You just received your quarterly sales report, and on it, you can clearly see your company’s top users, the most purchased membership, earnings, and profits. You’re almost reaching your sales quota, but you’re not quite there yet. Something catches your eye; printed in the behavioral charts, you can clearly see some users have been consistently buying your services, while others have gone down to the bottom of the report and are now dormant. The data is there, but it’s unorganized and you can’t seem to make a clear picture in your head of who else falls in those groups– because if you could just know who they are, you could easily reach out to them with a couple of enticing offers that will most definitely help you reach that sales quota you dream of so much. 


It occurs to you that, if you could segment your customers to know which ones are your top, average, and worst customers, you could make actionable recommendations to increase sales. You just hit the nail on the head! You ping your marketing department and rush them to get on this new project: an RFM analysis of all your customers. Surely, that will give you all the answers.


In case you, the reader, need a refresher, RFM is a customer behavior segmentation technique based on data.
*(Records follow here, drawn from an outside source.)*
theorem buildLoop_inv (p : List Char) :
    ∀ (len i : Nat) (pi : List Nat) (k : Nat),
    1 ≤ i → i + len = p.length →
    pi.length = p.length →
    PiOK p pi i →
    k = bestOv (p.take i) p (i - 1) →
    PiOK p (List.foldl
      (fun st j =>
        let k' := kmpStep p st.1 st.2 (p.getD j ' ')
        (st.1.set j k', k'))
      (pi, k) (List.range' i len)).1 p.length := by
  intro len
  induction len with
  | zero =>
    intro i pi k hi hlen hplen hpiok hk
    simpa using (by omega : i = p.length) ▸ hpiok
  | succ f ih =>
    intro i pi k hi hlen hplen hpiok hk
    rw [List.range'_succ, List.foldl_cons]
    have him : i < p.length := by omega
    have hstep : kmpStep p pi k (p.getD i ' ') = bestOv (p.take (i + 1)) p i := by
      have hpi' : PiOK p pi (i - 1) := fun j hj => hpiok j (by omega)
      have := kmpStep_spec p pi (p.take i) (i - 1) (p.getD i ' ') hpi' (by omega) k hk
      rw [show i - 1 + 1 = i by omega] at this
      rw [this, take_succ_getD p i him]
    set k' := kmpStep p pi k (p.getD i ' ') with hk'def
    have hset : PiOK p (pi.set i k') (i + 1) := by
      intro j hj
      rcases Nat.lt_or_ge j i with hji | hji
      · rw [List.getD, List.getElem?_set_ne (by omega)]
        exact hpiok j hji
      · have : j = i := by omega
        subst this
        rw [List.getD, List.getElem?_set_self (by omega)]
        simpa using hstep
    exact ih (i + 1) (pi.set i k') k' (by omega) (by omega) (by simpa using hplen)
      hset (by simpa using hstep)

theorem kmpBuild_ok (p : List Char) :
    PiOK p (kmpBuild p) p.length := by
  unfold kmpBuild
  rcases Nat.eq_zero_or_pos p.length with h0 | hpos
  · intro j hj; omega
  · exact buildLoop_inv p (p.length - 1) 1 (List.replicate p.length 0) 0
      (le_refl 1) (by omega) (by simp)
      (by
        intro j hj
        have : j = 0 := by omega
        subst this
        simp [bestOv])
      (by simp [bestOv])

-- with no full occurrence, the cap on the candidate overlap length is immaterial
theorem bestOv_cap (t p : List Char) (hns : ¬ p <:+ t) :
    ∀ C, min t.length p.length ≤ C → bestOv t p C = bestOv t p (min t.length p.length) := by
  intro C
  induction C with
  | zero => intro h; rw [Nat.le_zero.mp h]
  | succ k ih =>
    intro h
    rcases Nat.eq_or_lt_of_le h with heq | hlt
    · rw [heq]
    · have hnot : ¬ p.take (k + 1) <:+ t := by
        intro hs
        rcases Nat.lt_or_ge (k + 1) p.length with hm | hm
        · have := hs.length_le
          rw [List.length_take] at this
          omega
        · exact hns (by rwa [List.take_of_length_le hm] at hs)
      rw [bestOv_succ, if_neg hnot]
      exact ih (by omega)

theorem bestOv_nil (p : List Char) (hp : p ≠ []) : ∀ C, bestOv [] p C = 0 := by
  intro C
  induction C with
  | zero => rfl
  | succ k ih =>
    rw [bestOv_succ, if_neg, ih]
    intro hs
    have := List.eq_nil_of_suffix_nil hs
    rw [List.take_eq_nil_iff] at this
    rcases this with h | h
    · omega
    · exact hp h
-- pv_equiv track=rewrite | github.com/RManLuo/GSim | utils/evaluator.py | _cluster_to_predict_label
-- ===== SOURCE A (Python) =====
-- def _cluster_to_predict_label(cluster):
--     point_idxs = []
--     y_pred = []
--     for y, x in enumerate(cluster):
--         point_idxs.extend(x)
--         y_pred += [y] * len(x)
--     result_list = [i for _, i in sorted(zip(point_idxs, y_pred))]
--     return result_list
-- ===== SOURCE B (Python) =====
-- def _cluster_to_predict_label(cluster):
--     # Bucket labels by point index, then emit buckets in increasing index order.
--     buckets = {}
--     for y, xs in enumerate(cluster):
--         for x in xs:
--             buckets.setdefault(x, []).append(y)
--     out = []
--     for k in sorted(buckets):
--         out += buckets[k]
--     return out
-- ===== Notes on version B (the rewrite author's own statement) =====
-- stated objective: alternative
-- what changed: Instead of flattening all (point index, label) pairs and sorting the whole pair list lexicographically, B groups labels into a dict of per-index buckets in one pass and concatenates the buckets over the sorted distinct keys.
import Mathlib
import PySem

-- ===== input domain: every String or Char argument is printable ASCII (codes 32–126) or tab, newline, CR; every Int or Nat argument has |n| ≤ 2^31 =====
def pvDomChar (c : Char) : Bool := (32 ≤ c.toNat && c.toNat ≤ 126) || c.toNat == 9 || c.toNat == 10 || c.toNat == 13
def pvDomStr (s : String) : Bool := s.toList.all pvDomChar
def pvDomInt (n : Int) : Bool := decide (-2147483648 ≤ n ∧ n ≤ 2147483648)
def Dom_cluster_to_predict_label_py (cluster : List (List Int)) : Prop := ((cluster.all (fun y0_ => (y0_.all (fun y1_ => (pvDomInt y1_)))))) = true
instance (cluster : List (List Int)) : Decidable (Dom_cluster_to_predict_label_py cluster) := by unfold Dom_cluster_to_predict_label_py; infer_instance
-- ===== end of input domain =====

-- B replaces A's global sort of all (index, label) pairs by a dict of per-index label
-- buckets emitted in sorted key order (objective: alternative; not measured faster).

-- ===== PORT A =====
-- literal port of A: build point_idxs and y_pred in one loop, sort the zipped pairs, take labels
def cluster_to_predict_label_py (cluster : List (List Int)) : List Int :=
  let st := (PySem.List.enumerate cluster 0).foldl
      (fun (st : List Int × List Int) yx =>
        (st.1 ++ yx.2, st.2 ++ PySem.List.pyRepeat [yx.1] (PySem.List.len yx.2)))
      ([], [])
  (PySem.List.sorted2 (st.1.zip st.2) Prod.fst Prod.snd false).map (fun p => p.2)

-- ===== PORT B =====
-- literal port of B: buckets[x] gets label y appended; output buckets in sorted key order
def cluster_to_predict_label_py_alt (cluster : List (List Int)) : List Int :=
  let buckets := (PySem.List.enumerate cluster 0).foldl
      (fun (d : PySem.Dict Int (List Int)) yx =>
        yx.2.foldl (fun d x => d.modify x [] (fun v => v ++ [yx.1])) d)
      PySem.Dict.empty
  (PySem.List.sorted buckets.keys (fun k => k) false).foldl
      (fun out k => out ++ buckets.getD k []) []

-- ===== PRECONDITION & SPEC =====
def Spec_cluster_to_predict_label_py (cluster : List (List Int)) (out : List Int) : Prop := out = cluster_to_predict_label_py_alt cluster
instance (cluster : List (List Int)) (out : List Int) : Decidable (Spec_cluster_to_predict_label_py cluster out) := by unfold Spec_cluster_to_predict_label_py; infer_instance

-- ===== CLAIM (what is proved, stated in full; the proofs are below) =====
def Claim_equal_cluster_to_predict_label_py : Prop := ∀ (cluster : List (List Int)), Dom_cluster_to_predict_label_py cluster → Spec_cluster_to_predict_label_py cluster (cluster_to_predict_label_py cluster)

-- ===== LEMMAS AND PROOFS =====

-- the flat list of (point index, cluster label) pairs both programs work over
def pvPairs (cluster : List (List Int)) : List (Int × Int) :=
  (PySem.List.enumerate cluster 0).flatMap (fun yx => yx.2.map (fun x => (x, yx.1)))

-- Python's tuple comparison on Int × Int
def pvLexLt (a b : Int × Int) : Bool :=
  decide (a.1 < b.1) || (!decide (b.1 < a.1) && decide (a.2 < b.2))

def pvLexLe (a b : Int × Int) : Prop := a.1 < b.1 ∨ (a.1 = b.1 ∧ a.2 ≤ b.2)

theorem pvLexLt_eq_false_iff (a b : Int × Int) : pvLexLt a b = false ↔ pvLexLe b a := by
  simp [pvLexLt, pvLexLe]; omega

theorem pvLexLt_eq_true_iff (a b : Int × Int) : pvLexLt a b = true ↔ ¬ pvLexLe b a := by
  simp [pvLexLt, pvLexLe]; omega

theorem pvLexLe_trans {a b c : Int × Int} (h1 : pvLexLe a b) (h2 : pvLexLe b c) : pvLexLe a c := by
  simp only [pvLexLe] at *; omega

theorem pvLexLe_antisymm {a b : Int × Int} (h1 : pvLexLe a b) (h2 : pvLexLe b a) : a = b := by
  simp only [pvLexLe] at *
  have : a.1 = b.1 ∧ a.2 = b.2 := by omega
  exact Prod.ext this.1 this.2

theorem pvLexLe_total (a b : Int × Int) : pvLexLe a b ∨ pvLexLe b a := by
  simp only [pvLexLe]; omega

theorem pv_insertBy_pairwise (x : Int × Int) :
    ∀ (ys : List (Int × Int)), ys.Pairwise pvLexLe →
      (PySem.List.insertBy pvLexLt x ys).Pairwise pvLexLe := by
  intro ys
  induction ys with
  | nil => intro _; simp [PySem.List.insertBy]
  | cons y ys ih =>
    intro hp
    rw [List.pairwise_cons] at hp
    by_cases h : pvLexLt x y = true
    · simp only [PySem.List.insertBy, h, if_pos]
      have hxy : pvLexLe x y := by
        rcases pvLexLe_total x y with h' | h'
        · exact h'
        · exact absurd h' ((pvLexLt_eq_true_iff x y).mp h)
      refine List.pairwise_cons.mpr ⟨?_, List.pairwise_cons.mpr ⟨hp.1, hp.2⟩⟩
      intro z hz
      rcases List.mem_cons.mp hz with rfl | hz
      · exact hxy
      · exact pvLexLe_trans hxy (hp.1 z hz)
    · have h' : pvLexLt x y = false := by revert h; cases pvLexLt x y <;> simp
      simp only [PySem.List.insertBy, h', Bool.false_eq_true, if_false]
      refine List.pairwise_cons.mpr ⟨?_, ih hp.2⟩
      intro z hz
      rcases (PySem.List.mem_insertBy pvLexLt x z ys).mp hz with hzx | hz
      · rw [hzx]; exact (pvLexLt_eq_false_iff x y).mp h'
      · exact hp.1 z hz

theorem pv_sortfold_pairwise :
    ∀ (l acc : List (Int × Int)), acc.Pairwise pvLexLe →
      (l.foldl (fun acc x => PySem.List.insertBy pvLexLt x acc) acc).Pairwise pvLexLe := by
  intro l
  induction l with
  | nil => intro acc h; simpa using h
  | cons x l ih =>
    intro acc h
    exact ih _ (pv_insertBy_pairwise x acc h)

theorem pv_sorted2_eq_foldl (L : List (Int × Int)) :
    PySem.List.sorted2 L Prod.fst Prod.snd false
      = L.foldl (fun acc x => PySem.List.insertBy pvLexLt x acc) [] := rfl

theorem pv_sorted2_pairwise (L : List (Int × Int)) :
    (PySem.List.sorted2 L Prod.fst Prod.snd false).Pairwise pvLexLe := by
  rw [pv_sorted2_eq_foldl]
  exact pv_sortfold_pairwise L [] (by simp)

-- partition: concatenating the filter-buckets over a nodup covering key list is a permutation
theorem pv_perm_flatMap_filter :
    ∀ (K : List Int) (L : List (Int × Int)), K.Nodup → (∀ p ∈ L, p.1 ∈ K) →
      (K.flatMap (fun k => L.filter (fun p => p.1 == k))).Perm L := by
  intro K
  induction K with
  | nil =>
    intro L _ hcov
    have : L = [] := by
      cases L with
      | nil => rfl
      | cons p L => exact absurd (hcov p (by simp)) (by simp)
    simp [this]
  | cons k K ih =>
    intro L hnd hcov
    rw [List.nodup_cons] at hnd
    rw [List.flatMap_cons]
    have hflat : K.flatMap (fun k' => L.filter (fun p => p.1 == k'))
        = K.flatMap (fun k' => (L.filter (fun p => !(p.1 == k))).filter (fun p => p.1 == k')) := by
      apply List.flatMap_congr
      intro k' hk'
      rw [List.filter_filter]
      symm
      apply List.filter_congr
      intro p _
      by_cases hp : p.1 = k'
      · have hkk' : ¬ (k' = k) := fun h => hnd.1 (h ▸ hk')
        simp [hp, hkk']
      · simp [hp]
    rw [hflat]
    have hperm := ih (L.filter (fun p => !(p.1 == k))) hnd.2 (by
      intro p hp
      rw [List.mem_filter] at hp
      rcases List.mem_cons.mp (hcov p hp.1) with h | h
      · exact absurd h (by simpa using hp.2)
      · exact h)
    exact (List.Perm.append_left _ hperm).trans (List.filter_append_perm _ L)

-- labels along pvPairs are nondecreasing
theorem pv_pairs_snd_mono (cluster : List (List Int)) :
    (pvPairs cluster).Pairwise (fun p q => p.2 ≤ q.2) := by
  unfold pvPairs
  rw [List.pairwise_flatMap]
  constructor
  · intro a _
    rw [List.pairwise_map]
    exact List.pairwise_of_forall (fun _ _ => le_refl a.1)
  · apply List.Pairwise.imp ?_ (PySem.List.pairwise_lt_enumerate cluster 0)
    intro a b hab x hx y hy
    rw [List.mem_map] at hx hy
    obtain ⟨_, _, rfl⟩ := hx
    obtain ⟨_, _, rfl⟩ := hy
    exact le_of_lt hab

theorem pv_mem_filter_fst {L : List (Int × Int)} {k : Int} {p : Int × Int}
    (hp : p ∈ L.filter (fun p => p.1 == k)) : p.1 = k := by
  rw [List.mem_filter] at hp
  exact beq_iff_eq.mp hp.2

theorem pv_bucket_pairwise (cluster : List (List Int)) (k : Int) :
    ((pvPairs cluster).filter (fun p => p.1 == k)).Pairwise pvLexLe := by
  have h := (pv_pairs_snd_mono cluster).sublist
      (List.filter_sublist (l := pvPairs cluster) (p := fun p => p.1 == k))
  refine h.imp_of_mem ?_
  intro p q hp hq hle
  right
  exact ⟨(pv_mem_filter_fst hp).trans (pv_mem_filter_fst hq).symm, hle⟩

theorem pv_R_pairwise (cluster : List (List Int)) :
    ((PySem.List.sorted (PySem.Set.ofList ((pvPairs cluster).map Prod.fst)) (fun k => k) false).flatMap
      (fun k => (pvPairs cluster).filter (fun p => p.1 == k))).Pairwise pvLexLe := by
  rw [List.pairwise_flatMap]
  refine ⟨fun k _ => pv_bucket_pairwise cluster k, ?_⟩
  apply List.Pairwise.imp ?_ (PySem.List.sorted_ofList_pairwise_lt ((pvPairs cluster).map Prod.fst))
  intro k1 k2 h12 x hx y hy
  left
  rw [pv_mem_filter_fst hx, pv_mem_filter_fst hy]
  exact h12

theorem pv_sorted2_eq_R (cluster : List (List Int)) :
    PySem.List.sorted2 (pvPairs cluster) Prod.fst Prod.snd false
      = (PySem.List.sorted (PySem.Set.ofList ((pvPairs cluster).map Prod.fst)) (fun k => k) false).flatMap
          (fun k => (pvPairs cluster).filter (fun p => p.1 == k)) := by
  have hK : (PySem.List.sorted (PySem.Set.ofList ((pvPairs cluster).map Prod.fst)) (fun k => k) false).Nodup :=
    ((PySem.List.sorted_perm (PySem.Set.ofList ((pvPairs cluster).map Prod.fst))
        (fun k => k) false).nodup_iff).mpr
      (PySem.Set.nodup_ofList ((pvPairs cluster).map Prod.fst))
  have hcov : ∀ p ∈ pvPairs cluster,
      p.1 ∈ PySem.List.sorted (PySem.Set.ofList ((pvPairs cluster).map Prod.fst)) (fun k => k) false := by
    intro p hp
    rw [PySem.List.mem_sorted, PySem.Set.mem_ofList]
    exact List.mem_map.mpr ⟨p, hp, rfl⟩
  have hperm := pv_perm_flatMap_filter _ (pvPairs cluster) hK hcov
  exact List.Perm.eq_of_pairwise
    (fun a b _ _ h1 h2 => pvLexLe_antisymm h1 h2)
    (pv_sorted2_pairwise _) (pv_R_pairwise cluster)
    ((PySem.List.sorted2_perm _ _ _ _).trans hperm.symm)

theorem pv_zip_replicate : ∀ (xs : List Int) (y : Int),
    xs.zip (List.replicate xs.length y) = xs.map (fun x => (x, y)) := by
  intro xs y
  induction xs with
  | nil => rfl
  | cons x xs ih => simp [List.replicate_succ, ih]

theorem pv_zip_flatMap : ∀ (l : List (Int × List Int)),
    (l.flatMap (fun yx => yx.2)).zip (l.flatMap (fun yx => List.replicate yx.2.length yx.1))
      = l.flatMap (fun yx => yx.2.map (fun x => (x, yx.1))) := by
  intro l
  induction l with
  | nil => rfl
  | cons a l ih =>
    simp only [List.flatMap_cons]
    rw [List.zip_append (by simp), ih, pv_zip_replicate]

theorem pv_A_eq (cluster : List (List Int)) :
    cluster_to_predict_label_py cluster
      = (PySem.List.sorted2 (pvPairs cluster) Prod.fst Prod.snd false).map (fun p => p.2) := by
  unfold cluster_to_predict_label_py
  rw [PySem.List.foldl_prod_mk
        (f := fun (a : List Int) (yx : Int × List Int) => a ++ yx.2)
        (g := fun (a : List Int) (yx : Int × List Int) => a ++ PySem.List.pyRepeat [yx.1] (PySem.List.len yx.2))]
  rw [PySem.List.foldl_append_eq_flatMap, PySem.List.foldl_append_eq_flatMap]
  simp only [List.nil_append, PySem.List.pyRepeat_singleton, PySem.List.len, Int.toNat_natCast]
  rw [pv_zip_flatMap]
  rfl

theorem pv_buckets_eq (cluster : List (List Int)) :
    (PySem.List.enumerate cluster 0).foldl
        (fun (d : PySem.Dict Int (List Int)) yx =>
          yx.2.foldl (fun d x => d.modify x [] (fun v => v ++ [yx.1])) d)
        PySem.Dict.empty
      = (pvPairs cluster).foldl
          (fun (d : PySem.Dict Int (List Int)) p => d.modify p.1 [] (fun v => v ++ [p.2]))
          PySem.Dict.empty := by
  unfold pvPairs
  rw [List.foldl_flatMap]
  simp only [List.foldl_map]

theorem pv_B_eq (cluster : List (List Int)) :
    cluster_to_predict_label_py_alt cluster
      = (PySem.List.sorted (PySem.Set.ofList ((pvPairs cluster).map Prod.fst)) (fun k => k) false).flatMap
          (fun k => ((pvPairs cluster).filter (fun p => p.1 == k)).map (fun p => p.2)) := by
  simp only [cluster_to_predict_label_py_alt]
  rw [pv_buckets_eq]
  have hkeys : ((pvPairs cluster).foldl
        (fun (d : PySem.Dict Int (List Int)) p => d.modify p.1 [] (fun v => v ++ [p.2]))
        PySem.Dict.empty).keys
      = PySem.Set.ofList ((pvPairs cluster).map Prod.fst) := by
    rw [PySem.Dict.keys_foldl_modify_key (pvPairs cluster) (fun p => p.1) []
          (fun _ p => fun v => v ++ [p.2]) PySem.Dict.empty]
    rw [PySem.Dict.keys_empty, PySem.Set.ofList_eq_foldl]
    rfl
  have hgetD : ∀ k : Int, ((pvPairs cluster).foldl
        (fun (d : PySem.Dict Int (List Int)) p => d.modify p.1 [] (fun v => v ++ [p.2]))
        PySem.Dict.empty).getD k []
      = ((pvPairs cluster).filter (fun p => p.1 == k)).map (fun p => p.2) := by
    intro k
    rw [PySem.Dict.getD_foldl_modify_append, PySem.Dict.getD_empty, List.nil_append]
  rw [hkeys, PySem.List.foldl_append_eq_flatMap, List.nil_append]
  apply List.flatMap_congr
  intro k _
  exact hgetD k

-- ===== VERDICT (by name: the statement is the Claim_ definition above) =====
theorem cluster_to_predict_label_py_spec : Claim_equal_cluster_to_predict_label_py := by
  intro cluster _
  unfold Spec_cluster_to_predict_label_py
  rw [pv_A_eq, pv_B_eq, pv_sorted2_eq_R, List.map_flatMap]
It stands for Recency, Frequency, and Monetary value where Recency identifies the last time a customer made a purchase. Frequency determines how many times a customer bought from you in a given time period. And Monetary value captures the amount a customer has spent on your brand so far.


The marketing team is hard at work running the analysis, and after some time, they find the culprit. A group of 10 segments, identifying all of your users based on their purchase behavior. Bingo! What now? Well, the answer lies in the data and the team’s analytical mind. The first thing to look at is the 10 segments an RFM analysis report provides.


An Actionable Guide for RFM Analysis


Years ago, RFM analysis was performed with Excel and it was a long process that included manually importing data from a company’s source such as an e-commerce platform like Shopify, Magento, Woocommerce, etc into an Excel table. Then the analysis called for sorting, scoring, filtering, and a number of actions to effectively organize customer segments. This process was tedious and required technical talent to do it right. Thankfully, new technology emerged with the capacity to run models with premade RFM algorithms to help you cut time in more than half. Not only that, but you can also send out the report directly to your most-used apps like Intercom, Facebook Ads, Google Ads, and so on, so your team can act on it on the spot. A few months back, we wrote an article explaining exactly how these models work.


Whether you perform the analysis on Excel, or through an automated tool, your result will be a segment report which will include 10 groups or scores within your customers based on their shopping behavior. The report is a result based on an “award” or a grade given to each customer. For example, a score could be labeled as customers who are ‘Champions’, or ones who ‘Need Attention’. By doing so, you're turning transaction absolute values into pieces of similar transactions using RFM. 


After you've assigned scores, you can group together clients who have the same or similar scores in each of the three categories (Recency, Frequency, Monetary).


The labels used will be determined by the differences between the three scores that consumers have received. There are a total of 1,000 distinct segments because we employ a 10 score segment and 3 criteria (Recency, Frequency, Monetary). Businesses may or may not require 1,000 separate segments, and based on the nature of the company, one can determine the number of scoring segments required and label them. Here is an example of those scoring segments.


The marketing team from the example above sends the report out but somehow overlooks it when planning their email marketing campaigns for this month. They are caught up in the daily bustle and hustle, prepping to send out a promo deal to all of their customers. Creative is done, the copy is done, social media is linked and they are confident this email will help the sales team reach their goal if they get at least a 14% rate. But reality seeps in, and their 14% seems really far off from the sad 1.5% rate they actually got. Why? Because they didn’t target the right customers (even though they were nicely organized in the RFM report).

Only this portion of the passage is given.